I think it’s a hugely important piece of the ecosystem. In the long run, you think about energy and society and how it fits into society. Once every car on the road in the U.S. is electric, what you’re going to be doing is essentially recycling all of the metals in those battery packs to produce the new cars. And you will stop almost entirely digging up new metals out of the ground, even for EVs. So you can see a path to true sustainability, where you stopped digging shit out of the Earth, and you’re using energy from the sun and the wind to recycle all the critical components, remanufacture them and put those battery packs into new vehicles.
Recycling is important today because there’s a huge amount of scrap that comes out of these factories that they recycle, and it’s insanely important to sort of have a full closed loop in the decades to come. Today, cathode costs are quite high, partly because the cost of new nickel is really high. But if you are a carmaker, and you put nickel in cars but then it comes back to you, you’ve closed the loop on nickel and that is a tremendous way to lower the cost of EVs. It’s way better than digging nickel up out of the earth, pulling up these giant rocks and leaching just 2% of nickel out of these rocks.

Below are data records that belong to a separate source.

-- pv_equiv track=rewrite | github.com/Deegoh/aoc2024 | src/day2/day2.py | checker2
-- ===== SOURCE A (Python) =====
-- def checker2(row, tolerence):
-- 	sign = 0
--
-- 	for i in range(len(row) - 1):
--
-- 		differ = int(row[i]) - int(row[i+1])
-- 		if sign == 0 and differ > 0:
-- 			sign = 1
-- 		if sign == 0 and differ < 0:
-- 			sign = -1
-- 		if differ > sign and sign == -1:
-- 			row.remove(row[i])
-- 			return checker2(row, tolerence + 1)
--
-- 		if differ < sign and sign == 1:
-- 			row.remove(row[i])
-- 			return checker2(row, tolerence + 1)
--
-- 		if abs(differ) > 3 or abs(differ) < 1:
-- 			row.remove(row[i])
-- 			return checker2(row, tolerence + 1)
--
-- 	return tolerence
-- ===== SOURCE B (Python) =====
-- def _first_violation(row):
--     sign = 0
--     for a, b in zip(row, row[1:]):
--         d = int(a) - int(b)
--         if sign == 0:
--             sign = (d > 0) - (d < 0)
--         if not (1 <= sign * d <= 3):
--             return a
--     return None
--
--
-- def checker2(row, tolerence):
--     while True:
--         bad = _first_violation(row)
--         if bad is None:
--             return tolerence
--         row.remove(bad)
--         tolerence += 1
-- ===== Notes on version B (the rewrite author's own statement) =====
-- stated objective: simpler
-- what changed: A's restart-from-scratch recursion with three sequential sign/violation checks becomes a plain removal loop driven by a value-returning scan helper over zip'd adjacent pairs, with the sign update and the three checks folded into one combined window condition 1 <= sign*d <= 3.
import Mathlib
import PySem

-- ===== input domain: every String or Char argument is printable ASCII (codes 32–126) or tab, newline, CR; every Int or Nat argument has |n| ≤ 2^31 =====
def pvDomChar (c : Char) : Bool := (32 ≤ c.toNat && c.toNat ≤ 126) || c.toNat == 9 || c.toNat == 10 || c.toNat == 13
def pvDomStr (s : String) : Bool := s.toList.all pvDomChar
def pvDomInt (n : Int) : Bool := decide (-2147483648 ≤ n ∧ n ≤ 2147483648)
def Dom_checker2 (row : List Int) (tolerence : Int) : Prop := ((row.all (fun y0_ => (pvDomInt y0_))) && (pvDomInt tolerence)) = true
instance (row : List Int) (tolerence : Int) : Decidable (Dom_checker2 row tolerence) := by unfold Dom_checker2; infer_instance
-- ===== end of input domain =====

set_option maxHeartbeats 1000000
set_option maxRecDepth 4000


-- B replaces A's restart-from-scratch recursion by a value-returning scan helper over adjacent
-- pairs (sign folded into one combined window condition) driven by a plain removal loop
-- (objective: simpler). Both A and B mutate `row` in place via remove; the equivalence proved
-- here is about the RETURN value.

-- ===== PORT A =====
-- the `for i in range(len(row)-1)` body of A: returns the value row[i] to remove, or none
-- the loop counter is the number of remaining iterations (row.length - 1 - i), so the
-- recursion is structural; i is the Python loop index
def checker2Scan (row : List Int) (sign : Int) (i : Nat) : Nat → Option Int
  | 0 => none
  | rem + 1 =>
    let a := (PySem.List.pyGet? row (i : Int)).getD 0
    let b := (PySem.List.pyGet? row ((i : Int) + 1)).getD 0
    let differ := a - b
    let sign1 := if sign = 0 ∧ differ > 0 then (1 : Int) else sign
    let sign2 := if sign1 = 0 ∧ differ < 0 then (-1 : Int) else sign1
    if differ > sign2 ∧ sign2 = -1 then some a
    else if differ < sign2 ∧ sign2 = 1 then some a
    else if differ.natAbs > 3 ∨ differ.natAbs < 1 then some a
    else checker2Scan row sign2 (i + 1) rem

-- A's recursion; fuel = row.length suffices (each step removes one element and a row of
-- length ≤ 1 yields no violation), so the port returns exactly what the Python returns
def checker2Rec : Nat → List Int → Int → Int
  | 0, _, tol => tol
  | fuel + 1, row, tol =>
    match checker2Scan row 0 0 (row.length - 1) with
    | none => tol
    | some v => checker2Rec fuel ((PySem.List.remove? row v).getD row) (tol + 1)

def checker2 (row : List Int) (tolerence : Int) : Int :=
  checker2Rec row.length row tolerence

-- ===== PORT B =====
-- `_first_violation`: scan over zip(row, row[1:]) with the combined condition
def firstViolation (sign : Int) : List Int → Option Int
  | a :: b :: rest =>
    let d := a - b
    let sign' := if sign = 0 then (if d > 0 then (1 : Int) else if d < 0 then -1 else 0) else sign
    if ¬ (1 ≤ sign' * d ∧ sign' * d ≤ 3) then some a
    else firstViolation sign' (b :: rest)
  | _ => none

-- B's `while True` removal loop, with the same sufficient fuel
def checker2AltRec : Nat → List Int → Int → Int
  | 0, _, tol => tol
  | fuel + 1, row, tol =>
    match firstViolation 0 row with
    | none => tol
    | some bad => checker2AltRec fuel ((PySem.List.remove? row bad).getD row) (tol + 1)

def checker2_alt (row : List Int) (tolerence : Int) : Int :=
  checker2AltRec row.length row tolerence

-- ===== PRECONDITION & SPEC =====
def Spec_checker2 (row : List Int) (tolerence : Int) (out : Int) : Prop := out = checker2_alt row tolerence
instance (row : List Int) (tolerence : Int) (out : Int) : Decidable (Spec_checker2 row tolerence out) := by unfold Spec_checker2; infer_instance

-- ===== CLAIM (what is proved, stated in full; the proofs are below) =====
def Claim_equal_checker2 : Prop := ∀ (row : List Int) (tolerence : Int), Dom_checker2 row tolerence → Spec_checker2 row tolerence (checker2 row tolerence)

-- ===== LEMMAS AND PROOFS =====

theorem firstViolation_short (sign : Int) (l : List Int) (h : l.length ≤ 1) :
    firstViolation sign l = none := by
  match l with
  | [] => rfl
  | [x] => rfl
  | x :: y :: rest => simp at h

theorem scan_eq (rem : Nat) : ∀ (row : List Int) (i : Nat) (sign : Int),
    rem = row.length - 1 - i → (sign = -1 ∨ sign = 0 ∨ sign = 1) →
    checker2Scan row sign i rem = firstViolation sign (row.drop i) := by
  induction rem with
  | zero =>
    intro row i sign hk _
    rw [checker2Scan]
    rw [firstViolation_short _ _ (by simp; omega)]
  | succ rem ih =>
    intro row i sign hk hs
    rw [checker2Scan]
    have h : i < row.length - 1 := by omega
    have hi : i < row.length := by omega
    have hi1 : i + 1 < row.length := by omega
    have hd : row.drop i = row[i] :: row[i+1] :: row.drop (i + 2) := by
      rw [List.drop_eq_getElem_cons hi, List.drop_eq_getElem_cons hi1]
    have hd1 : row.drop (i + 1) = row[i+1] :: row.drop (i + 2) :=
      List.drop_eq_getElem_cons hi1
    have ha : (PySem.List.pyGet? row (i : Int)).getD 0 = row[i] := by
      rw [PySem.List.pyGet?_natCast, List.getElem?_eq_getElem hi]; rfl
    have hb : (PySem.List.pyGet? row ((i : Int) + 1)).getD 0 = row[i+1] := by
      rw [show ((i : Int) + 1) = ((i + 1 : Nat) : Int) by push_cast; ring,
        PySem.List.pyGet?_natCast, List.getElem?_eq_getElem hi1]; rfl
    rw [hd, firstViolation, ← hd1]
    rw [ha, hb]
    have hih : ∀ s : Int, (s = -1 ∨ s = 0 ∨ s = 1) →
        checker2Scan row s (i + 1) rem = firstViolation s (row.drop (i + 1)) := by
      intro s hs'
      exact ih row (i + 1) s (by omega) hs'
    rcases hs with hs | hs | hs <;> subst hs <;>
      split_ifs <;>
      first
      | (apply hih; omega)
      | rfl
      | (exfalso; omega)
      | (exfalso; tauto)

theorem rec_eq (fuel : Nat) : ∀ (row : List Int) (tol : Int),
    checker2Rec fuel row tol = checker2AltRec fuel row tol := by
  induction fuel with
  | zero => intro row tol; rfl
  | succ fuel ih =>
    intro row tol
    rw [checker2Rec, checker2AltRec]
    rw [scan_eq (row.length - 1) row 0 0 (by omega) (by omega)]
    simp only [List.drop_zero]
    cases firstViolation 0 row with
    | none => rfl
    | some v => exact ih _ _

-- ===== VERDICT (by name: the statement is the Claim_ definition above) =====
theorem checker2_spec : Claim_equal_checker2 := by
  intro row tolerence _
  unfold Spec_checker2 checker2 checker2_alt
  exact rec_eq row.length row tolerence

It’s going to be a game changer, and capitalism will force the implementation of closed-loop recycling on all electric vehicles, not government regulation. We do this already for lead acid batteries, in part because they’re toxic, but the systems already exist and now the economics are going to drive it to be a very valuable business.
It’s going to take decades before we change the system. You need to get enough nickel first to make enough batteries so that every car on the road is electric, but once that happened, then every sort of remanufactured electric is going to be even cheaper and more sustainable.
When do you think we’ll get there?
In 15 years, we’re not going to have a fully closed loop, but I think you’ll have the first 100,000 EVs that come off the roads and some carmaker is gonna make a really big deal out of making battery packs with fully remanufactured metals. Probably closer to 30 years from now you’ll actually have that across all vehicles. Because even if we actually get to 100% of new cars sold being EVs in 2035, it’ll take another 15 years after that to get ICE vehicles out of circulation.